-- closure of a seed set S under stepping to empty neighbours
inductive pvCl (grid : List (List String)) (n m : Int) (S : Int × Int → Prop) : Int × Int → Prop
  | base (p : Int × Int) : S p → pvCl grid n m S p
  | step (p q : Int × Int) : pvCl grid n m S p → q ∈ pvNbrs p → pvE grid n m q →
      pvCl grid n m S q

-- A's per-cell seed set: the empty neighbours of c0.  B's seed set: the border empty cells.
def pvSA (grid : List (List String)) (n m : Int) (c0 p : Int × Int) : Prop :=
  p ∈ pvNbrs c0 ∧ pvE grid n m p

def pvSB (grid : List (List String)) (n m : Int) (p : Int × Int) : Prop :=
  pvBd n m p ∧ pvE grid n m p

-- the finset of all empty in-grid cells (used only for fuel accounting)
def pvECells (grid : List (List String)) (n m : Int) : Finset (Int × Int) :=
  (((Finset.range n.toNat) ×ˢ (Finset.range m.toNat)).image
      (fun ab => ((ab.1 : Int), (ab.2 : Int)))).filter
    (fun p => pvCell grid p.1 p.2 = "0")

lemma mem_pvECells {grid : List (List String)} {n m : Int} {x : Int × Int} :
    x ∈ pvECells grid n m ↔ pvE grid n m x := by
  unfold pvECells pvE pvInG
  simp only [Finset.mem_filter, Finset.mem_image, Finset.mem_product, Finset.mem_range,
    Prod.exists]
  constructor
  · rintro ⟨⟨a, b, ⟨ha, hb⟩, rfl⟩, h2⟩
    exact ⟨⟨by positivity, by omega, by positivity, by omega⟩, h2⟩
  · rintro ⟨⟨h1, h2, h3, h4⟩, h5⟩
    exact ⟨⟨x.1.toNat, x.2.toNat, ⟨by omega, by omega⟩, by simp [Prod.ext_iff]; omega⟩, h5⟩

lemma card_pvECells_le (grid : List (List String)) (n m : Int) :
    (pvECells grid n m).card ≤ n.toNat * m.toNat := by
  calc (pvECells grid n m).card
      ≤ (((Finset.range n.toNat) ×ˢ (Finset.range m.toNat)).image
          (fun ab => ((ab.1 : Int), (ab.2 : Int)))).card := Finset.card_filter_le _ _
    _ ≤ ((Finset.range n.toNat) ×ˢ (Finset.range m.toNat)).card := Finset.card_image_le
    _ = n.toNat * m.toNat := by simp

lemma pvNbrs_symm {p q : Int × Int} : p ∈ pvNbrs q ↔ q ∈ pvNbrs p := by
  simp only [pvNbrs, List.mem_cons, List.not_mem_nil, or_false, Prod.ext_iff]
  omega

lemma pvDirs_map_eq_nbrs (r c : Int) :
    pvDirs.map (fun d => (r + d.1, c + d.2)) = pvNbrs (r, c) := by
  simp [pvDirs, pvNbrs, sub_eq_add_neg]

lemma pvSide_escape {n m : Int} {p : Int × Int} (h : pvInG n m p) :
    pvSide n m p ↔ ∃ d ∈ pvDirs,
      p.1 + d.1 < 0 ∨ n ≤ p.1 + d.1 ∨ p.2 + d.2 < 0 ∨ m ≤ p.2 + d.2 := by
  obtain ⟨h1, h2, h3, h4⟩ := h
  simp only [pvSide, pvDirs, List.mem_cons, List.not_mem_nil, or_false, Prod.exists]
  constructor
  · rintro (h | h | h | h)
    · exact ⟨-1, 0, by simp, by omega⟩
    · exact ⟨1, 0, by simp, by omega⟩
    · exact ⟨0, -1, by simp, by omega⟩
    · exact ⟨0, 1, by simp, by omega⟩
  · rintro ⟨a, b, hab, hout⟩
    rcases hab with h | h | h | h <;> (obtain ⟨rfl, rfl⟩ := Prod.mk.injEq .. ▸ h; omega)

-- ---- A side: the seeding loop ----
lemma pvSeedA_none_iff (grid : List (List String)) (n m si sj : Int) :
    ∀ (ds : List (Int × Int)) (q : List (Int × Int)),
    (pvSeedA grid n m si sj ds q = none ↔
      ∃ d ∈ ds, si + d.1 < 0 ∨ n ≤ si + d.1 ∨ sj + d.2 < 0 ∨ m ≤ sj + d.2) := by
  intro ds
  induction ds with
  | nil => intro q; simp [pvSeedA]
  | cons d ds ih =>
    intro q
    obtain ⟨di, dj⟩ := d
    simp only [pvSeedA]
    by_cases h : si + di < 0 ∨ n ≤ si + di ∨ sj + dj < 0 ∨ m ≤ sj + dj
    · rw [if_pos h]
      exact iff_of_true rfl ⟨(di, dj), by simp, h⟩
    · rw [if_neg h, ih]
      constructor
      · rintro ⟨d, hd, hout⟩; exact ⟨d, List.mem_cons_of_mem _ hd, hout⟩
      · rintro ⟨d, hd, hout⟩
        rcases List.mem_cons.mp hd with rfl | hd
        · exact absurd hout h
        · exact ⟨d, hd, hout⟩
lemma pvSeedA_some_mem (grid : List (List String)) (n m si sj : Int) :
    ∀ (ds : List (Int × Int)) (q q' : List (Int × Int)),
    pvSeedA grid n m si sj ds q = some q' →
    ∀ x, (x ∈ q' ↔ x ∈ q ∨
      (x ∈ ds.map (fun d => (si + d.1, sj + d.2)) ∧ pvE grid n m x)) := by
  intro ds
  induction ds with
  | nil => intro q q' h x; simp only [pvSeedA, Option.some.injEq] at h; subst h; simp
  | cons d ds ih =>
    intro q q' h x
    obtain ⟨di, dj⟩ := d
    simp only [pvSeedA] at h
    split_ifs at h with hout hc
    · push_neg at hout
      rw [ih _ _ h x]
      have hE : pvE grid n m (si + di, sj + dj) :=
        ⟨⟨hout.1, hout.2.1, hout.2.2.1, hout.2.2.2⟩, by exact hc⟩
      simp only [List.mem_append, List.map_cons, List.mem_cons, List.not_mem_nil, or_false]
      constructor
      · rintro ((hx | rfl) | ⟨hx, hE'⟩)
        · exact Or.inl hx
        · exact Or.inr ⟨Or.inl rfl, hE⟩
        · exact Or.inr ⟨Or.inr hx, hE'⟩
      · rintro (hx | ⟨(rfl | hx), hE'⟩)
        · exact Or.inl (Or.inl hx)
        · exact Or.inl (Or.inr rfl)
        · exact Or.inr ⟨hx, hE'⟩
    · rw [ih _ _ h x]
      have hnE : ¬ pvE grid n m (si + di, sj + dj) := fun hE => hc hE.2
      simp only [List.map_cons, List.mem_cons]
      constructor
      · rintro (hx | ⟨hx, hE'⟩)
        · exact Or.inl hx
        · exact Or.inr ⟨Or.inr hx, hE'⟩
      · rintro (hx | ⟨(rfl | hx), hE'⟩)
        · exact Or.inl hx
        · exact absurd hE' hnE
        · exact Or.inr ⟨hx, hE'⟩
lemma pvExpandA_none_iff (grid : List (List String)) (n m r c : Int)
    (v : Finset (Int × Int)) :
    ∀ (ds : List (Int × Int)) (q : List (Int × Int)),
    (pvExpandA grid n m r c v ds q = none ↔
      ∃ d ∈ ds, r + d.1 < 0 ∨ n ≤ r + d.1 ∨ c + d.2 < 0 ∨ m ≤ c + d.2) := by
  intro ds
  induction ds with
  | nil => intro q; simp [pvExpandA]
  | cons d ds ih =>
    intro q
    obtain ⟨di, dj⟩ := d
    simp only [pvExpandA]
    by_cases h : r + di < 0 ∨ n ≤ r + di ∨ c + dj < 0 ∨ m ≤ c + dj
    · rw [if_pos h]
      exact iff_of_true rfl ⟨(di, dj), by simp, h⟩
    · rw [if_neg h, ih]
      constructor
      · rintro ⟨d, hd, hout⟩; exact ⟨d, List.mem_cons_of_mem _ hd, hout⟩
      · rintro ⟨d, hd, hout⟩
        rcases List.mem_cons.mp hd with rfl | hd
        · exact absurd hout h
        · exact ⟨d, hd, hout⟩
lemma pvExpandA_some_mem (grid : List (List String)) (n m r c : Int)
    (v : Finset (Int × Int)) :
    ∀ (ds : List (Int × Int)) (q q' : List (Int × Int)),
    pvExpandA grid n m r c v ds q = some q' →
    ∀ x, (x ∈ q' ↔ x ∈ q ∨
      (x ∈ ds.map (fun d => (r + d.1, c + d.2)) ∧ pvE grid n m x ∧ x ∉ v)) := by
  intro ds
  induction ds with
  | nil => intro q q' h x; simp only [pvExpandA, Option.some.injEq] at h; subst h; simp
  | cons d ds ih =>
    intro q q' h x
    obtain ⟨di, dj⟩ := d
    simp only [pvExpandA] at h
    split_ifs at h with hout hc
    · push_neg at hout
      rw [ih _ _ h x]
      have hE : pvE grid n m (r + di, c + dj) :=
        ⟨⟨hout.1, hout.2.1, hout.2.2.1, hout.2.2.2⟩, by exact hc.2⟩
      simp only [List.mem_append, List.map_cons, List.mem_cons, List.not_mem_nil, or_false]
      constructor
      · rintro ((hx | rfl) | ⟨hx, hE'⟩)
        · exact Or.inl hx
        · exact Or.inr ⟨Or.inl rfl, hE, hc.1⟩
        · exact Or.inr ⟨Or.inr hx, hE'⟩
      · rintro (hx | ⟨(rfl | hx), hE'⟩)
        · exact Or.inl (Or.inl hx)
        · exact Or.inl (Or.inr rfl)
        · exact Or.inr ⟨hx, hE'⟩
    · rw [ih _ _ h x]
      have hn : ¬ (pvE grid n m (r + di, c + dj) ∧ (r + di, c + dj) ∉ v) :=
        fun hE => hc ⟨hE.2, hE.1.2⟩
      simp only [List.map_cons, List.mem_cons]
      constructor
      · rintro (hx | ⟨hx, hE'⟩)
        · exact Or.inl hx
        · exact Or.inr ⟨Or.inr hx, hE'⟩
      · rintro (hx | ⟨(rfl | hx), hE', hv'⟩)
        · exact Or.inl hx
        · exact absurd ⟨hE', hv'⟩ hn
        · exact Or.inr ⟨hx, hE', hv'⟩
lemma pvExpandA_some_len (grid : List (List String)) (n m r c : Int)
    (v : Finset (Int × Int)) :
    ∀ (ds : List (Int × Int)) (q q' : List (Int × Int)),
    pvExpandA grid n m r c v ds q = some q' → q'.length ≤ q.length + ds.length := by
  intro ds
  induction ds with
  | nil => intro q q' h; simp only [pvExpandA, Option.some.injEq] at h; subst h; simp
  | cons d ds ih =>
    intro q q' h
    obtain ⟨di, dj⟩ := d
    simp only [pvExpandA] at h
    split_ifs at h with hout hc
    · have := ih _ _ h
      simp only [List.length_append, List.length_cons, List.length_nil] at *
      omega
    · have := ih _ _ h
      simp only [List.length_cons] at *
      omega
lemma pvCl_bind {grid : List (List String)} {n m : Int} {S S' : Int × Int → Prop}
    {x : Int × Int} (h : pvCl grid n m S x)
    (hs : ∀ y, S y → pvCl grid n m S' y) : pvCl grid n m S' x := by
  induction h with
  | base p hp => exact hs p hp
  | step p q _ hn he ih => exact pvCl.step p q ih hn he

- - - -

### TASK ITEM:
Reply with the number only, stating how many lines in the listing hold the string "pvInG".

### SOLVED PROBLEM:
2